Tomorrow, the state will issue its releases claiming that human rights organizations are defaming the reputation of the country and that those “incidents” are but scattered incidents of misbehavior. However, all those corpses, all those limbs burnt with fire and electricity, all those widows whose husbands were alive when they entered police stations before they left them in coffins, all those children orphaned by the hands of an authority which implements policies of torture, oppression and breach of the law.. all those would testify that the reputation of the country is defamed by those who issue orders of torture, detention and killing in police stations, SSI headquarters and places of incarceration, both legal and illegal.
We the undersigned organizations
Hold the President of the Republic responsible for torture and killing in police stations and demand:
- That the president make a political statement and apology acknowledging the spread of torture and chaos.
- A comprehensive change in the legislations securing impunity for the perpetrators.
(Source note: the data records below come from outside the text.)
-- pv_equiv track=rewrite | github.com/alberto0723/DORM | catalog/tools.py | combine_tables
-- ===== SOURCE A (Python) =====
-- def drop_duplicates(dirty_list):
--     unique_elems = []
--     [unique_elems.append(elem) for elem in dirty_list if elem not in unique_elems]
--     return unique_elems
--
-- def combine_tables(patterns_list):
--     if len(patterns_list) == 0:
--         return [[]]
--     else:
--         current_pattern = patterns_list.pop(0)
--         combinations = []
--         for combination in combine_tables(patterns_list):
--             for current_table in current_pattern:
--                 temp = combination + [current_table]
--                 temp.sort()
--                 combinations.append(temp)
--         return drop_duplicates(combinations)
-- ===== SOURCE B (Python) =====
-- def combine_tables(patterns_list):
--     # Iterative fold instead of recursion; dedup via a hash set of tuples kept in
--     # first-occurrence order. Like A, leaves patterns_list empty (pop()).
--     combinations = [[]]
--     while patterns_list:
--         pattern = patterns_list.pop()
--         seen = set()
--         next_combos = []
--         for combo in combinations:
--             for table in pattern:
--                 cand = sorted(combo + [table])
--                 key = tuple(cand)
--                 if key not in seen:
--                     seen.add(key)
--                     next_combos.append(cand)
--         combinations = next_combos
--     return combinations
-- ===== Notes on version B (the rewrite author's own statement) =====
-- stated objective: alternative
-- what changed: Replaces the recursion over the pattern list by an iterative fold that pops patterns from the end, and replaces the quadratic list-membership dedup pass with an inline hash-set of tuples kept in the same traversal order.
import Mathlib
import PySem

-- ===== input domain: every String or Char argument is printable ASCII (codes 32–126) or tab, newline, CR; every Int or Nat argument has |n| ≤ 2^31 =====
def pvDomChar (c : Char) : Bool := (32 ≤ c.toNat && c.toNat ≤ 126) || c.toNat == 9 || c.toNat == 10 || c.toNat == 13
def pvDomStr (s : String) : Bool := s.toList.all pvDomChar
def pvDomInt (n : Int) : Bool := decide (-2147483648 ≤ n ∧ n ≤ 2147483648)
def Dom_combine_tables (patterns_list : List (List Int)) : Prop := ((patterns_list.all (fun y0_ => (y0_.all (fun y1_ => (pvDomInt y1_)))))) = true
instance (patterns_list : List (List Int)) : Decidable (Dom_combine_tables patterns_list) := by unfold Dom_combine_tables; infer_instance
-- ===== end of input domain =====

-- B replaces A's recursion by an iterative fold (popping patterns from the end) and A's
-- list-membership dedup pass by an inline 'seen' set kept in the same traversal order.
-- A (and B) empty patterns_list in place via pop; the equivalence proved is about the return value.

-- ===== PORT A =====
def drop_duplicates (dirty_list : List (List Int)) : List (List Int) :=
  dirty_list.foldl (fun u e => if u.contains e then u else u ++ [e]) []

def combine_tables : List (List Int) → List (List Int)
  | [] => [[]]
  | current_pattern :: rest =>
      drop_duplicates
        ((combine_tables rest).foldl
          (fun acc combination =>
            current_pattern.foldl
              (fun acc2 current_table =>
                acc2 ++ [PySem.List.sorted (combination ++ [current_table]) (fun x => x) false])
              acc)
          [])

-- ===== PORT B =====
-- one step of B's while-loop: extend every combination by every table of the pattern,
-- deduplicating on the fly with a 'seen' set
def bStep (combinations : List (List Int)) (pattern : List Int) : List (List Int) :=
  (combinations.foldl
    (fun (st : PySem.Set (List Int) × List (List Int)) combo =>
      pattern.foldl
        (fun st t =>
          let cand := PySem.List.sorted (combo ++ [t]) (fun x => x) false
          if PySem.Set.contains st.1 cand then st
          else (PySem.Set.add st.1 cand, st.2 ++ [cand]))
        st)
    (PySem.Set.empty, [])).2

-- B's while-loop pops from the END of patterns_list: a fold over the reversed list
def combine_tables_alt (patterns_list : List (List Int)) : List (List Int) :=
  patterns_list.reverse.foldl bStep [[]]

-- ===== PRECONDITION & SPEC =====
def Spec_combine_tables (patterns_list : List (List Int)) (out : List (List Int)) : Prop := out = combine_tables_alt patterns_list
instance (patterns_list : List (List Int)) (out : List (List Int)) : Decidable (Spec_combine_tables patterns_list out) := by unfold Spec_combine_tables; infer_instance

-- ===== CLAIM (what is proved, stated in full; the proofs are below) =====
def Claim_equal_combine_tables : Prop := ∀ (patterns_list : List (List Int)), Dom_combine_tables patterns_list → Spec_combine_tables patterns_list (combine_tables patterns_list)

-- ===== LEMMAS AND PROOFS =====

-- the flattened candidate stream both steps traverse, in order
def candStream (combinations : List (List Int)) (pattern : List Int) : List (List Int) :=
  combinations.flatMap (fun combo =>
    pattern.map (fun t => PySem.List.sorted (combo ++ [t]) (fun x => x) false))

-- A's nested append loop builds exactly candStream
lemma aBuild_eq (combinations : List (List Int)) (pattern : List Int) :
    combinations.foldl
      (fun acc combination =>
        pattern.foldl
          (fun acc2 current_table =>
            acc2 ++ [PySem.List.sorted (combination ++ [current_table]) (fun x => x) false])
          acc)
      [] = candStream combinations pattern := by
  simp only [PySem.List.foldl_append_singleton_eq_map]
  rw [PySem.List.foldl_append_eq_flatMap]
  simp [candStream]

-- folding any step function over the nested loops = folding it over candStream
lemma nested_foldl_eq {σ : Type} (g : σ → List Int → σ)
    (combinations : List (List Int)) (pattern : List Int) (st : σ) :
    combinations.foldl
      (fun st combo =>
        pattern.foldl
          (fun st t => g st (PySem.List.sorted (combo ++ [t]) (fun x => x) false))
          st)
      st = (candStream combinations pattern).foldl g st := by
  induction combinations generalizing st with
  | nil => simp [candStream]
  | cons c cs ih =>
      simp only [List.foldl_cons, candStream, List.flatMap_cons, List.foldl_append]
      rw [ih, List.foldl_map]
      rfl

-- the 'seen'-set fold returns the same list as A's list-membership dedup fold
lemma seen_fold_eq (L : List (List Int)) (S : PySem.Set (List Int)) (acc : List (List Int))
    (hinv : ∀ e, PySem.Set.contains S e = acc.contains e) :
    (L.foldl
      (fun (st : PySem.Set (List Int) × List (List Int)) e =>
        if PySem.Set.contains st.1 e then st else (PySem.Set.add st.1 e, st.2 ++ [e]))
      (S, acc)).2
    = L.foldl (fun u e => if u.contains e then u else u ++ [e]) acc := by
  induction L generalizing S acc with
  | nil => rfl
  | cons e L ih =>
      simp only [List.foldl_cons, hinv e]
      by_cases h : acc.contains e = true
      · simp only [h]
        exact ih S acc hinv
      · simp only [h]
        have hSe : PySem.Set.contains S e = false := (hinv e).trans (by simpa using h)
        have hS' : e ∉ S := by simpa [PySem.Set.contains] using hSe
        refine ih _ _ (fun x => ?_)
        have hx := hinv x
        simp only [PySem.Set.contains, List.contains_eq_mem] at hx
        simp [PySem.Set.add, PySem.Set.contains, hS', hx, List.mem_append]

-- one step of B equals one level of A
lemma bStep_eq (combinations : List (List Int)) (pattern : List Int) :
    bStep combinations pattern = drop_duplicates (candStream combinations pattern) := by
  unfold bStep drop_duplicates
  rw [nested_foldl_eq
      (fun (st : PySem.Set (List Int) × List (List Int)) cand =>
        if PySem.Set.contains st.1 cand then st else (PySem.Set.add st.1 cand, st.2 ++ [cand]))]
  exact seen_fold_eq _ PySem.Set.empty [] (fun e => by simp [PySem.Set.empty, PySem.Set.contains])

lemma combine_tables_eq_alt (patterns_list : List (List Int)) :
    combine_tables patterns_list = combine_tables_alt patterns_list := by
  induction patterns_list with
  | nil => rfl
  | cons c cs ih =>
      unfold combine_tables combine_tables_alt
      rw [aBuild_eq, ← bStep_eq, List.reverse_cons, List.foldl_append]
      simp only [List.foldl_cons, List.foldl_nil]
      rw [ih]
      rfl

-- ===== VERDICT (by name: the statement is the Claim_ definition above) =====
theorem combine_tables_spec : Claim_equal_combine_tables := by
  intro pl _
  unfold Spec_combine_tables
  exact combine_tables_eq_alt pl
- Relevant bodies to begin independent investigations in torture allegations provided investigators would be appointed by the Egyptian Judges’ Club and be independent of the government, the presidency or the ruling party.
- Enactment of urgent measures to immediately stop torture, foremost the cancellation of the state security intelligence apparatus and bringing to justice all police personnel whose names were associated with torture.
- Enable civil society organizations to have access to prisons, police stations and all places of incarceration.
We also call upon all human rights organizations, national, Arab and international to organize a campaign to expel Egypt from the international human rights council. We cannot overlook the face that torture has reached unprecedented scales after Egypt’s access to the council, as if the Egyptian government believes that its membership provides it with impunity on the regional and international levels.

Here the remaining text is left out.